In reaching this finding I am guided by cases such as Watergate (Pvt) Ltd and Commercial Bank of Zimbabwe (SC 78/05) and Makwindi Oil Procurement (Pvt) Ltd v National Oil of Zimbabwe 1988(Z) ZLR 482 (SC). I am also mindful of the comments by Smith J in Leighton v Eagle Insurance Company Limited & Others, HH 193/02. The case dealt with the effect of inflation but the reasoning is still applicable herein:
“It would be grossly inequitable to fix blindly in every case, that the date for assessing damages is the date of the delict. The court can take judicial notice of the rampant inflation in the country… It would be most unfair to the plaintiff to award him damages assessed at the costs prevailing in 1996 with interest at the prescribed rate from that date. It would be much fairer, and more realistic, to fix damages at today’s costs”.
Also see Primac Enterprises (Private) Limited t/a Primac Telecomms v National Handicraft Centre (Private) Limited and Another [2011] ZWHHC 30. It is perfectly acceptable to grant an award in instances such as the present in USD.
As regards interest, s 4 of the Money Lending and Rates of Interest Act allows parties to agree upon their own interest rate. In this case the parties agreed to an interest rate of 11% per annum. [The first respondent is not a money lender as per s 20 of the Money Lending and Rates of Interest Act and they could thus charge an interest rate as agreed upon by the parties.] There was thus nothing untoward about the second respondent’s findings and the arguments raised by the Applicant in this regard most certainly do not warrant the setting aside of the award.
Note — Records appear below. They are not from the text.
-- pv_equiv track=rewrite | github.com/davidl71/Aether | python/integration/yield_curve_comparison.py | _tenor_label
-- ===== SOURCE A (Python) =====
-- TENOR_LABELS = {
--     1: "O/N", 30: "1M", 60: "2M", 90: "3M", 120: "4M",
--     180: "6M", 270: "9M", 365: "1Y", 730: "2Y", 1095: "3Y",
--     1825: "5Y", 2555: "7Y", 3650: "10Y", 7300: "20Y", 10950: "30Y",
-- }
--
-- def _tenor_label(dte: int) -> str:
--     if dte in TENOR_LABELS:
--         return TENOR_LABELS[dte]
--     for key_dte, label in sorted(TENOR_LABELS.items()):
--         if abs(dte - key_dte) <= 5:
--             return label
--     if dte < 30:
--         return f"{dte}d"
--     months = round(dte / 30)
--     if months <= 12:
--         return f"{months}M"
--     years = round(dte / 365, 1)
--     return f"{years}Y"
-- ===== SOURCE B (Python) =====
-- _KEYS = [1, 30, 60, 90, 120, 180, 270, 365, 730, 1095, 1825, 2555, 3650, 7300, 10950]
-- _LABELS = ["O/N", "1M", "2M", "3M", "4M", "6M", "9M", "1Y", "2Y", "3Y",
--            "5Y", "7Y", "10Y", "20Y", "30Y"]
--
-- def _tenor_label(dte: int) -> str:
--     # binary search for the insertion point of dte among the sorted keys;
--     # only the two neighbouring keys can be within 5 days
--     lo, hi = 0, len(_KEYS)
--     while lo < hi:
--         mid = (lo + hi) // 2
--         if _KEYS[mid] < dte:
--             lo = mid + 1
--         else:
--             hi = mid
--     for i in (lo - 1, lo):
--         if 0 <= i < len(_KEYS) and abs(dte - _KEYS[i]) <= 5:
--             return _LABELS[i]
--     if dte < 30:
--         return f"{dte}d"
--     months = round(dte / 30)
--     if months <= 12:
--         return f"{months}M"
--     years = round(dte / 365, 1)
--     return f"{years}Y"
-- ===== Notes on version B (the rewrite author's own statement) =====
-- stated objective: alternative
-- what changed: B replaces A's dict-membership test plus sorted-items linear scan with a hand-written binary search over two parallel sorted arrays, checking only the two keys adjacent to the insertion point; the numeric fallback is kept identical.
import Mathlib
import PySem

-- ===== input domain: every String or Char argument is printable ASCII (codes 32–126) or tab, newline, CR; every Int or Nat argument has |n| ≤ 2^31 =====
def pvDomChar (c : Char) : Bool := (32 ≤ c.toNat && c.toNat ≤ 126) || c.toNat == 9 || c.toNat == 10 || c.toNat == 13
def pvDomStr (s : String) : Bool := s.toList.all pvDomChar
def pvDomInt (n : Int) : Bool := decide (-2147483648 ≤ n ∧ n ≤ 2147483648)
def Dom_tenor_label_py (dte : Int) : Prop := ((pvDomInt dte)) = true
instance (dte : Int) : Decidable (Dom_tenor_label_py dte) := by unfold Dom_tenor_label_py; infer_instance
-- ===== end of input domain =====

-- B replaces A's dict-membership test + sorted-scan by a hand-written binary search on the sorted
-- key array, probing only the two neighbours of the insertion point (objective: alternative).

-- round(dte / 30): banker's rounding of the exact rational dte/30.  Exact port: the only tie
-- cases (dte ≡ 15 mod 30) give a float that is exactly k + 0.5, and all other quotients are at
-- least 1/30 away from any half-integer while the float error is far smaller.
def roundDiv30 (dte : Int) : Int :=
  let q := PySem.Int.floordiv dte 30
  let r := PySem.Int.mod dte 30
  if r < 15 then q
  else if 15 < r then q + 1
  else if PySem.Int.mod q 2 = 0 then q else q + 1

-- f"{round(dte / 365, 1)}Y": on this branch dte ≥ 0, the rounded value t/10 (t = tenths) is
-- never a tie (4*dte = 73*odd is impossible) and its repr always prints as "<t/10>.<t%10>".
-- Exact for |dte| ≤ 2^31 (float error ≪ distance of dte/365 to any half-tenth).
def yearsStr (dte : Int) : String :=
  let t := PySem.Int.floordiv (4 * dte + 73) 146
  PySem.Int.toStr (PySem.Int.floordiv t 10) ++ "." ++ PySem.Int.toStr (PySem.Int.mod t 10) ++ "Y"

-- the numeric fallback shared verbatim by both Python versions
def tenorFallback (dte : Int) : String :=
  if dte < 30 then PySem.Int.toStr dte ++ "d"
  else
    let months := roundDiv30 dte
    if months ≤ 12 then PySem.Int.toStr months ++ "M"
    else yearsStr dte

-- ===== PORT A =====
-- TENOR_LABELS (keys already in ascending order)
def tenorTable : List (Int × String) :=
  [(1, "O/N"), (30, "1M"), (60, "2M"), (90, "3M"), (120, "4M"),
   (180, "6M"), (270, "9M"), (365, "1Y"), (730, "2Y"), (1095, "3Y"),
   (1825, "5Y"), (2555, "7Y"), (3650, "10Y"), (7300, "20Y"), (10950, "30Y")]

def tenorDict : PySem.Dict Int String := PySem.Dict.ofList tenorTable

-- keys of TENOR_LABELS are distinct, so Python's tuple sort of items() = sort on the first component
def tenor_label_py (dte : Int) : String :=
  match tenorDict.get? dte with
  | some lbl => lbl
  | none =>
    match (PySem.List.sorted tenorDict.items (fun p => p.1) false).find?
            (fun p => decide ((dte - p.1).natAbs ≤ 5)) with
    | some p => p.2
    | none => tenorFallback dte

-- ===== PORT B =====
-- Source B's two parallel sorted arrays
def tenorKeys : List Int := [1, 30, 60, 90, 120, 180, 270, 365, 730, 1095, 1825, 2555, 3650, 7300, 10950]
def tenorLabs : List String := ["O/N", "1M", "2M", "3M", "4M", "6M", "9M", "1Y", "2Y", "3Y", "5Y", "7Y", "10Y", "20Y", "30Y"]

-- the 'while lo < hi' binary-search loop; fuel 15 ≥ hi - lo, so the loop always finishes on its own
def bsLoop (dte : Int) : Nat → Nat → Nat → Nat
  | 0, lo, _ => lo
  | fuel + 1, lo, hi =>
    if lo < hi then
      let mid := (lo + hi) / 2
      if tenorKeys.getD mid 0 < dte then bsLoop dte fuel (mid + 1) hi
      else bsLoop dte fuel lo mid
    else lo

-- 'if 0 <= i < len(_KEYS) and abs(dte - _KEYS[i]) <= 5: return _LABELS[i]' for one candidate i
def tryNear (dte i : Int) : Option String :=
  if 0 ≤ i ∧ i < (tenorKeys.length : Int) then
    if (dte - tenorKeys.getD i.toNat 0).natAbs ≤ 5 then some (tenorLabs.getD i.toNat "") else none
  else none

def tenor_label_py_alt (dte : Int) : String :=
  let lo := bsLoop dte 15 0 tenorKeys.length
  match tryNear dte ((lo : Int) - 1) with
  | some lbl => lbl
  | none =>
    match tryNear dte (lo : Int) with
    | some lbl => lbl
    | none => tenorFallback dte

-- ===== PRECONDITION & SPEC =====
def Spec_tenor_label_py (dte : Int) (out : String) : Prop := out = tenor_label_py_alt dte
instance (dte : Int) (out : String) : Decidable (Spec_tenor_label_py dte out) := by unfold Spec_tenor_label_py; infer_instance

-- ===== CLAIM (what is proved, stated in full; the proofs are below) =====
def Claim_equal_tenor_label_py : Prop := ∀ (dte : Int), Dom_tenor_label_py dte → Spec_tenor_label_py dte (tenor_label_py dte)

-- ===== LEMMAS AND PROOFS =====

-- dte is not within 5 of any tenor key ⇒ A falls through to the fallback
theorem tenor_A_far (dte : Int) (h : ∀ k ∈ tenorKeys, 5 < (dte - k).natAbs) :
    tenor_label_py dte = tenorFallback dte := by
  have hg : tenorDict.get? dte = none := by
    rw [PySem.Dict.get?_eq_none_iff_not_mem_keys]
    intro hm
    rw [show tenorDict.keys = tenorKeys from by decide] at hm
    have := h dte hm
    omega
  have hs : PySem.List.sorted tenorDict.items (fun p => p.1) false = tenorTable := by decide
  have hf : (PySem.List.sorted tenorDict.items (fun p => p.1) false).find?
      (fun p => decide ((dte - p.1).natAbs ≤ 5)) = none := by
    rw [hs, List.find?_eq_none]
    intro p hp
    have hpk : p.1 ∈ tenorKeys := by
      simp only [tenorTable, List.mem_cons, List.not_mem_nil, or_false] at hp
      rcases hp with rfl|rfl|rfl|rfl|rfl|rfl|rfl|rfl|rfl|rfl|rfl|rfl|rfl|rfl|rfl <;> simp [tenorKeys]
    have := h p.1 hpk
    simp only [decide_eq_true_eq]
    omega
  unfold tenor_label_py
  rw [hg, hf]

-- dte is not within 5 of any tenor key ⇒ every candidate probe of B fails
theorem tryNear_none (dte : Int) (h : ∀ k ∈ tenorKeys, 5 < (dte - k).natAbs) (i : Int) :
    tryNear dte i = none := by
  have h1 := h 1 (by simp [tenorKeys]);   have h2 := h 30 (by simp [tenorKeys])
  have h3 := h 60 (by simp [tenorKeys]);  have h4 := h 90 (by simp [tenorKeys])
  have h5 := h 120 (by simp [tenorKeys]); have h6 := h 180 (by simp [tenorKeys])
  have h7 := h 270 (by simp [tenorKeys]); have h8 := h 365 (by simp [tenorKeys])
  have h9 := h 730 (by simp [tenorKeys]); have h10 := h 1095 (by simp [tenorKeys])
  have h11 := h 1825 (by simp [tenorKeys]); have h12 := h 2555 (by simp [tenorKeys])
  have h13 := h 3650 (by simp [tenorKeys]); have h14 := h 7300 (by simp [tenorKeys])
  have h15 := h 10950 (by simp [tenorKeys])
  unfold tryNear
  split_ifs with hb hn
  · exfalso
    obtain ⟨hl, hr⟩ := hb
    have hr' : i < 15 := by simpa [tenorKeys] using hr
    interval_cases i <;> simp [tenorKeys] at hn <;> omega
  · rfl
  · rfl

-- dte is not within 5 of any tenor key ⇒ B falls through to the fallback
theorem tenor_B_far (dte : Int) (h : ∀ k ∈ tenorKeys, 5 < (dte - k).natAbs) :
    tenor_label_py_alt dte = tenorFallback dte := by
  unfold tenor_label_py_alt
  simp only [tryNear_none dte h]

-- ===== VERDICT (by name: the statement is the Claim_ definition above) =====
theorem tenor_label_py_spec : Claim_equal_tenor_label_py := by
  intro dte _
  unfold Spec_tenor_label_py
  by_cases hnear : (dte - 1).natAbs ≤ 5 ∨ (dte - 30).natAbs ≤ 5 ∨ (dte - 60).natAbs ≤ 5 ∨
      (dte - 90).natAbs ≤ 5 ∨ (dte - 120).natAbs ≤ 5 ∨ (dte - 180).natAbs ≤ 5 ∨
      (dte - 270).natAbs ≤ 5 ∨ (dte - 365).natAbs ≤ 5 ∨ (dte - 730).natAbs ≤ 5 ∨
      (dte - 1095).natAbs ≤ 5 ∨ (dte - 1825).natAbs ≤ 5 ∨ (dte - 2555).natAbs ≤ 5 ∨
      (dte - 3650).natAbs ≤ 5 ∨ (dte - 7300).natAbs ≤ 5 ∨ (dte - 10950).natAbs ≤ 5
  · rcases hnear with h|h|h|h|h|h|h|h|h|h|h|h|h|h|h
    · have hlo : (-4:Int) ≤ dte := by omega
      have hhi : dte ≤ (6:Int) := by omega
      interval_cases dte <;> decide
    · have hlo : (25:Int) ≤ dte := by omega
      have hhi : dte ≤ (35:Int) := by omega
      interval_cases dte <;> decide
    · have hlo : (55:Int) ≤ dte := by omega
      have hhi : dte ≤ (65:Int) := by omega
      interval_cases dte <;> decide
    · have hlo : (85:Int) ≤ dte := by omega
      have hhi : dte ≤ (95:Int) := by omega
      interval_cases dte <;> decide
    · have hlo : (115:Int) ≤ dte := by omega
      have hhi : dte ≤ (125:Int) := by omega
      interval_cases dte <;> decide
    · have hlo : (175:Int) ≤ dte := by omega
      have hhi : dte ≤ (185:Int) := by omega
      interval_cases dte <;> decide
    · have hlo : (265:Int) ≤ dte := by omega
      have hhi : dte ≤ (275:Int) := by omega
      interval_cases dte <;> decide
    · have hlo : (360:Int) ≤ dte := by omega
      have hhi : dte ≤ (370:Int) := by omega
      interval_cases dte <;> decide
    · have hlo : (725:Int) ≤ dte := by omega
      have hhi : dte ≤ (735:Int) := by omega
      interval_cases dte <;> decide
    · have hlo : (1090:Int) ≤ dte := by omega
      have hhi : dte ≤ (1100:Int) := by omega
      interval_cases dte <;> decide
    · have hlo : (1820:Int) ≤ dte := by omega
      have hhi : dte ≤ (1830:Int) := by omega
      interval_cases dte <;> decide
    · have hlo : (2550:Int) ≤ dte := by omega
      have hhi : dte ≤ (2560:Int) := by omega
      interval_cases dte <;> decide
    · have hlo : (3645:Int) ≤ dte := by omega
      have hhi : dte ≤ (3655:Int) := by omega
      interval_cases dte <;> decide
    · have hlo : (7295:Int) ≤ dte := by omega
      have hhi : dte ≤ (7305:Int) := by omega
      interval_cases dte <;> decide
    · have hlo : (10945:Int) ≤ dte := by omega
      have hhi : dte ≤ (10955:Int) := by omega
      interval_cases dte <;> decide
  · push Not at hnear
    obtain ⟨h1, h2, h3, h4, h5, h6, h7, h8, h9, h10, h11, h12, h13, h14, h15⟩ := hnear
    have hfar : ∀ k ∈ tenorKeys, 5 < (dte - k).natAbs := by
      intro k hk
      simp only [tenorKeys, List.mem_cons, List.not_mem_nil, or_false] at hk
      rcases hk with rfl|rfl|rfl|rfl|rfl|rfl|rfl|rfl|rfl|rfl|rfl|rfl|rfl|rfl|rfl <;> omega
    rw [tenor_A_far dte hfar, tenor_B_far dte hfar]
COUNTER APPLICATION FOR REGISTRATION OF THE ARBITRAL AWARD
Article 36 of the Arbitration Act states the grounds upon which an application for the registration of an arbitral award may be set aside. The applicant did not raise a valid ground for opposing this registration as outlined in art 36 (1) (a) (v) of the Arbitration Act and I see no reason why the award should not be registered.
Costs
The Applicant’s did not have a strong case and for the most part they were grasping at straws. I see no reason why, in the circumstances, the Respondents should have to bear the cost of suite.
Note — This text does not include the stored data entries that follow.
-- keys of B's registration fold
theorem pvB1_keys (l : List (Int × Int)) (d : PySem.Dict Int (List Int)) :
    (l.foldl pvRStep d).keys = PySem.Set.update d.keys (l.map Prod.fst) := by
  induction l generalizing d with
  | nil => simp [PySem.Set.update]
  | cons q l ih =>
    rw [List.foldl_cons, List.map_cons, PySem.Set.update_cons, ih]
    congr 1
    by_cases h : d.contains q.1
    · have : q.1 ∈ d.keys := by
        have := PySem.Dict.contains_eq_decide_mem_keys d q.1
        rw [h] at this; exact of_decide_eq_true this.symm
      simp [pvRStep, h, PySem.Set.add, this]
    · rw [pvRStep, if_neg h, PySem.Dict.keys_insert_of_not_contains _ _ (by simpa using h)]
      have : q.1 ∉ d.keys := by
        have := PySem.Dict.contains_eq_decide_mem_keys d q.1
        rw [eq_false_of_ne_true h] at this
        exact of_decide_eq_false this.symm
      simp [PySem.Set.add, this]

-- values of B's registration fold are all []
theorem pvB1_getD (l : List (Int × Int)) (d : PySem.Dict Int (List Int)) (k : Int)
    (h : d.getD k [] = []) : (l.foldl pvRStep d).getD k [] = [] := by
  induction l generalizing d with
  | nil => exact h
  | cons q l ih =>
    rw [List.foldl_cons]
    refine ih _ ?_
    by_cases hc : d.contains q.1
    · simpa [pvRStep, hc] using h
    · rw [pvRStep, if_neg hc, PySem.Dict.getD_insert]
      split_ifs <;> simp [h]

-- first-match lookup in an assoc list with pairwise-distinct keys hits the listed pair
theorem pvMk_getD_of_mem {β : Type} (l : List (Int × β)) (a : Int) (b : β) (v : β)
    (hnd : (l.map Prod.fst).Nodup) (hp : (a, b) ∈ l) :
    (PySem.Dict.mk l).getD a v = b := by
  induction l with
  | nil => cases hp
  | cons q l ih =>
    obtain ⟨qa, qb⟩ := q
    rw [List.map_cons, List.nodup_cons] at hnd
    rcases List.mem_cons.mp hp with h | h
    · cases h
      simp [PySem.Dict.getD_eq_get?_getD, PySem.Dict.get?_mk_cons]
    · have hne : qa ≠ a := fun he => hnd.1 (he ▸ (List.mem_map_of_mem h : a ∈ l.map Prod.fst))
      have := ih hnd.2 h
      rw [PySem.Dict.getD_eq_get?_getD, PySem.Dict.get?_mk_cons] at ⊢
      rw [PySem.Dict.getD_eq_get?_getD] at this
      simpa [hne] using this

-- membership in the occurrence stream
theorem pvMem_occ (t2t : List (Int × List (String × List (Int × Int × Int)))) (k x : Int) :
    (k, x) ∈ pvOcc t2t ↔ ∃ p ∈ t2t, p.1 = x ∧ k ∈ pvEntsOf p.2 := by
  simp only [pvOcc, pvEntsOf, List.mem_flatMap, List.mem_cons, List.not_mem_nil, or_false,
    Prod.mk.injEq]
  constructor
  · rintro ⟨p, hp, tr, htr, h | h⟩
    · exact ⟨p, hp, h.2.symm, ⟨tr, htr, by simp [h.1]⟩⟩
    · exact ⟨p, hp, h.2.symm, ⟨tr, htr, by simp [h.1]⟩⟩
  · rintro ⟨p, hp, hx, tr, htr, h | h⟩
    · exact ⟨p, hp, tr, htr, Or.inl ⟨h, hx.symm⟩⟩
    · exact ⟨p, hp, tr, htr, Or.inr ⟨h, hx.symm⟩⟩

-- one sweep step never changes a list whose last element is already tim
theorem pvIn2 (es : List Int) (tim : Int) (d : PySem.Dict Int (List Int)) (k : Int)
    (h : (d.getD k []).getLast? = some tim) :
    (es.foldl (pvBStep tim) d).getD k [] = d.getD k [] := by
  induction es generalizing d with
  | nil => rfl
  | cons e es ih =>
    rw [List.foldl_cons]
    by_cases he : e = k
    · subst he
      have hne : d.getD e [] ≠ [] := fun h0 => by simp [h0] at h
      have hlast : PySem.List.pyGetD (d.getD e []) (-1) 0 = tim := by
        rw [PySem.List.pyGetD_neg_one _ _ hne]
        rw [List.getLast?_eq_some_getLast hne] at h
        exact Option.some.inj h
      rw [pvBStep, if_neg (by simp [hne, hlast])]
      exact ih _ h
    · have hg : (d.modify e [] (fun l => l ++ [tim])).getD k [] = d.getD k [] := by
        rw [PySem.Dict.getD_modify]; simp [Ne.symm he]
      rw [pvBStep]
      split_ifs with hc
      · rw [ih _ (by rw [hg]; exact h), hg]
      · exact ih _ h

-- one sweep step appends tim exactly once to each entity occurring at tim
theorem pvIn1 (es : List Int) (tim : Int) (d : PySem.Dict Int (List Int)) (k : Int)
    (h : (d.getD k []).getLast? ≠ some tim) :
    (es.foldl (pvBStep tim) d).getD k []
      = if k ∈ es then d.getD k [] ++ [tim] else d.getD k [] := by
  induction es generalizing d with
  | nil => simp
  | cons e es ih =>
    rw [List.foldl_cons]
    by_cases he : e = k
    · subst he
      have hcond : d.getD e [] = [] ∨ PySem.List.pyGetD (d.getD e []) (-1) 0 ≠ tim := by
        by_cases h0 : d.getD e [] = []
        · exact Or.inl h0
        · refine Or.inr fun hl => h ?_
          rw [PySem.List.pyGetD_neg_one _ _ h0] at hl
          rw [List.getLast?_eq_some_getLast h0, hl]
      rw [pvBStep, if_pos hcond, if_pos (List.mem_cons_self ..)]
      have hm : (d.modify e [] (fun l => l ++ [tim])).getD e [] = d.getD e [] ++ [tim] := by
        rw [PySem.Dict.getD_modify]; simp
      rw [pvIn2 es tim _ e (by rw [hm]; simp), hm]
    · have hke : k ≠ e := fun hh => he hh.symm
      have hg : (d.modify e [] (fun l => l ++ [tim])).getD k [] = d.getD k [] := by
        rw [PySem.Dict.getD_modify]; simp [Ne.symm he]
      have hmm : (k ∈ es) ↔ (k ∈ e :: es) := by simp [hke]
      by_cases hc : d.getD e [] = [] ∨ PySem.List.pyGetD (d.getD e []) (-1) 0 ≠ tim
      · rw [pvBStep, if_pos hc, ih (d.modify e [] (fun l => l ++ [tim])) (by rw [hg]; exact h), hg]
        exact if_congr hmm rfl rfl
      · rw [pvBStep, if_neg hc, ih d h]
        exact if_congr hmm rfl rfl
In light of the above I make the following order with regards to the main application:
- The application must fail and the Arbitral Award handed down on 14 November 2013 is hereby registered.
- The applicant pay costs of suit.
I make the following with regards to the counter application for the registration of the arbitral award:
- The arbitration award granted by the Honourable Justice M. H. Chinhengo dated 14 November 2013 a copy of which is annexed hereto marked “A” be and is hereby registered as an order of the High Court.
- The first respondent pay the Applicant’s costs of suite.